From the entries below, return only the lines starting at the one that contains "rw [show valueEncodeStepA (acc, false)" and ending at the one that contains "theorem join_foldl_ofList (L", exactly as they stand.

SOURCE INFORMATION:
.....

-- pv_equiv track=rewrite | github.com/Lancert9/WUA | stage2_models/RecordFeatureFunc.py | __value_encode
-- ===== SOURCE A (Python) =====
-- def __value_encode(value):
--     """
--     combine the successive numerical sequence.
--     :param value: str -> value
--     :return: str -> value_code
--     """
--     value_code = []
--     number_flag = False
--     for char in value:
--         if char.isdigit():
--             if not number_flag:
--                 number_flag = True
--                 value_code.append('<D>')
--         else:
--             number_flag = False
--             value_code.append(char)
--     return ''.join(value_code)
-- ===== SOURCE B (Python) =====
-- def __value_encode(value):
--     """
--     combine the successive numerical sequence.
--     :param value: str -> value
--     :return: str -> value_code
--     """
--     out = []
--     i, n = 0, len(value)
--     while i < n:
--         if value[i].isdigit():
--             j = i + 1
--             while j < n and value[j].isdigit():
--                 j += 1
--             out.append('<D>')
--             i = j
--         else:
--             out.append(value[i])
--             i += 1
--     return ''.join(out)
-- ===== Notes on version B (the rewrite author's own statement) =====
-- stated objective: alternative
-- what changed: Replaces the per-character boolean number_flag state machine with a run-based two-pointer scan that consumes each maximal digit run at once and copies non-digit characters directly.
import Mathlib
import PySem

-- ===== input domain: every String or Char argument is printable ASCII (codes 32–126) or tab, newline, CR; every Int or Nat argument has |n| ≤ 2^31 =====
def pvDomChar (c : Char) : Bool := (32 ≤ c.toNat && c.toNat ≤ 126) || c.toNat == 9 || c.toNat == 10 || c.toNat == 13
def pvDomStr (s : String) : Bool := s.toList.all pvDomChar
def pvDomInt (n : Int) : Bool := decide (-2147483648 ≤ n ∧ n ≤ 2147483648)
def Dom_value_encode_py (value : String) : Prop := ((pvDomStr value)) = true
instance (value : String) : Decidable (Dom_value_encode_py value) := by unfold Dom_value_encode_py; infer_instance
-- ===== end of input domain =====

-- B replaces A's per-character number_flag state machine by a run-based scan that consumes
-- each maximal digit run at once (alternative decomposition, same O(n) cost).

-- ===== PORT A =====
-- A's loop body: state is (value_code, number_flag)
def valueEncodeStepA (st : List String × Bool) (c : Char) : List String × Bool :=
  if PySem.Chars.isdigit c then
    if !st.2 then (st.1 ++ ["<D>"], true) else (st.1, true)
  else (st.1 ++ [String.ofList [c]], false)

-- A: fold the loop body over the characters starting from ([], False), then ''.join
def value_encode_py (value : String) : String :=
  String.join (value.toList.foldl valueEncodeStepA ([], false)).1

-- ===== PORT B =====
-- B: recursion over digit runs; a digit starts a run, the rest of the run is dropped at once
def valueEncodeAltGo : List Char → List Char
  | [] => []
  | c :: rest =>
    if PySem.Chars.isdigit c then
      '<' :: 'D' :: '>' :: valueEncodeAltGo (rest.dropWhile PySem.Chars.isdigit)
    else c :: valueEncodeAltGo rest
termination_by l => l.length
decreasing_by
  · exact Nat.lt_succ_of_le (List.length_dropWhile_le _ _)
  · simp

def value_encode_py_alt (value : String) : String :=
  String.ofList (valueEncodeAltGo value.toList)

-- ===== PRECONDITION & SPEC =====
def Spec_value_encode_py (value : String) (out : String) : Prop := out = value_encode_py_alt value
instance (value : String) (out : String) : Decidable (Spec_value_encode_py value out) := by unfold Spec_value_encode_py; infer_instance

-- ===== CLAIM (what is proved, stated in full; the proofs are below) =====
def Claim_equal_value_encode_py : Prop := ∀ (value : String), Dom_value_encode_py value → Spec_value_encode_py value (value_encode_py value)

-- ===== LEMMAS AND PROOFS =====

-- characterisation of A's fold: the list of pieces it produces, as a function of the flag
def specA : List Char → Bool → List String
  | [], _ => []
  | c :: rest, flag =>
    if PySem.Chars.isdigit c then
      if flag then specA rest true else "<D>" :: specA rest true
    else String.ofList [c] :: specA rest false

theorem foldl_specA (l : List Char) (acc : List String) (flag : Bool) :
    (List.foldl valueEncodeStepA (acc, flag) l).1 = acc ++ specA l flag := by
  induction l generalizing acc flag with
  | nil => simp [specA]
  | cons c rest ih =>
    rw [List.foldl_cons]
    by_cases h : PySem.Chars.isdigit c = true
    · cases flag with
      | false =>
        rw [show valueEncodeStepA (acc, false) c = (acc ++ ["<D>"], true) from by
              simp [valueEncodeStepA, h], ih]
        simp [specA, h]
      | true =>
        rw [show valueEncodeStepA (acc, true) c = (acc, true) from by
              simp [valueEncodeStepA, h], ih]
        simp [specA, h]
    · rw [show valueEncodeStepA (acc, flag) c = (acc ++ [String.ofList [c]], false) from by
            simp [valueEncodeStepA, h], ih]
      simp [specA, h]

theorem specA_flatten (l : List Char) :
    ∀ flag, ((specA l flag).map String.toList).flatten =
      valueEncodeAltGo (if flag then l.dropWhile PySem.Chars.isdigit else l) := by
  induction l with
  | nil => intro flag; cases flag <;> simp [specA, valueEncodeAltGo]
  | cons c rest ih =>
    intro flag
    by_cases h : PySem.Chars.isdigit c = true
    · cases flag
      · simp [specA, h, valueEncodeAltGo, ih true]
      · simp [specA, h, ih true]
    · cases flag <;>
        simp [specA, h, valueEncodeAltGo, ih false]

theorem join_foldl_ofList (L : List String) (acc : String) :
    List.foldl (fun r s => r ++ s) acc L = acc ++ String.ofList ((L.map String.toList).flatten) := by
  induction L generalizing acc with
  | nil => simp
  | cons s rest ih =>
    rw [List.foldl_cons, ih, String.append_assoc]
    simp

theorem join_eq_ofList (L : List String) :
    String.join L = String.ofList ((L.map String.toList).flatten) := by
  show List.foldl (fun r s => r ++ s) "" L = _
  rw [join_foldl_ofList]
  simp

-- ===== VERDICT (by name: the statement is the Claim_ definition above) =====
theorem value_encode_py_spec : Claim_equal_value_encode_py := by
  intro value _
  unfold Spec_value_encode_py value_encode_py value_encode_py_alt
  rw [foldl_specA, List.nil_append, join_eq_ofList, specA_flatten]
  simp
-- pv_equiv track=rewrite | github.com/WallerTsai/OJ-Solution | leetcode-py/动态规划/其他线性DP/多维DP/No3725.py | countCoprime
-- ===== SOURCE A (Python) =====
-- from collections import Counter
-- from functools import cache
-- from math import gcd
-- from typing import List
--
-- def countCoprime(mat: List[List[int]]) -> int:
--     MOD =  10 ** 9 + 7
--     n, m = len(mat), len(mat[0])
--     cnt = dict()
--     for i, li in enumerate(mat):
--         cnt[i] = Counter(li)
--
--
--     @cache
--     def dfs(i: int, t: int):
--         if t == 1:
--             res = pow(m, n - i) % MOD
--             return res
--
--         if i == n and t != 1:
--             return 0
--
--         total = 0
--         d = cnt[i]
--         for k, v in d.items():
--             n_t = gcd(t, k)
--             total = (total + v * dfs(i + 1, n_t)) % MOD
--
--         return total
--
--     ans = 0
--     for a, b in cnt[0].items():
--         ans = (ans + b * dfs(1, a)) % MOD
--
--     return ans
-- ===== SOURCE B (Python) =====
-- from collections import Counter
-- from math import gcd
-- from typing import List
--
--
-- def countCoprime(mat: List[List[int]]) -> int:
--     # Bottom-up DP over the rows: dp maps a running gcd (never 1) to the number
--     # of ways reaching it; `done` counts picks whose gcd already hit 1 (each
--     # later row multiplies those by m = len(mat[0]) free choices).
--     MOD = 10 ** 9 + 7
--     m = len(mat[0])
--     dp = Counter(mat[0])
--     done = dp.pop(1, 0) % MOD
--     for row in mat[1:]:
--         done = done * m % MOD
--         cnt = Counter(row)
--         ndp = {}
--         for g, w in dp.items():
--             for k, v in cnt.items():
--                 ng = gcd(g, k)
--                 if ng == 1:
--                     done = (done + w * v) % MOD
--                 else:
--                     ndp[ng] = (ndp.get(ng, 0) + w * v) % MOD
--         dp = ndp
--     return done % MOD
-- ===== Notes on version B (the rewrite author's own statement) =====
-- stated objective: alternative
-- what changed: Replaces the @cache top-down recursion over (row index, gcd) with an iterative bottom-up DP that folds the rows once, carrying a dict from running gcd to way-count plus a 'done' accumulator for picks whose gcd already reached 1.
import Mathlib
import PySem

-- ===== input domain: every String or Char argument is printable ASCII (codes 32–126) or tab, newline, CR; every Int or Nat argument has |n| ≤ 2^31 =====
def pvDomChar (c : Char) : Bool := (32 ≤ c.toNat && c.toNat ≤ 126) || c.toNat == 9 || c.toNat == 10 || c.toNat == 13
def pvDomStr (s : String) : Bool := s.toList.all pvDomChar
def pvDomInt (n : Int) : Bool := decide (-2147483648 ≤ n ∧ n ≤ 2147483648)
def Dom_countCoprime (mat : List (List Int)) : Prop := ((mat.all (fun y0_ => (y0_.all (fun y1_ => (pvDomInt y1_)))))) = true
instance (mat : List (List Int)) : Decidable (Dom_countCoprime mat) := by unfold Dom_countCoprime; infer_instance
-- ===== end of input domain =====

.....

YOUR SOLUTION:
        rw [show valueEncodeStepA (acc, false) c = (acc ++ ["<D>"], true) from by
              simp [valueEncodeStepA, h], ih]
        simp [specA, h]
      | true =>
        rw [show valueEncodeStepA (acc, true) c = (acc, true) from by
              simp [valueEncodeStepA, h], ih]
        simp [specA, h]
    · rw [show valueEncodeStepA (acc, flag) c = (acc ++ [String.ofList [c]], false) from by
            simp [valueEncodeStepA, h], ih]
      simp [specA, h]

theorem specA_flatten (l : List Char) :
    ∀ flag, ((specA l flag).map String.toList).flatten =
      valueEncodeAltGo (if flag then l.dropWhile PySem.Chars.isdigit else l) := by
  induction l with
  | nil => intro flag; cases flag <;> simp [specA, valueEncodeAltGo]
  | cons c rest ih =>
    intro flag
    by_cases h : PySem.Chars.isdigit c = true
    · cases flag
      · simp [specA, h, valueEncodeAltGo, ih true]
      · simp [specA, h, ih true]
    · cases flag <;>
        simp [specA, h, valueEncodeAltGo, ih false]

theorem join_foldl_ofList (L : List String) (acc : String) :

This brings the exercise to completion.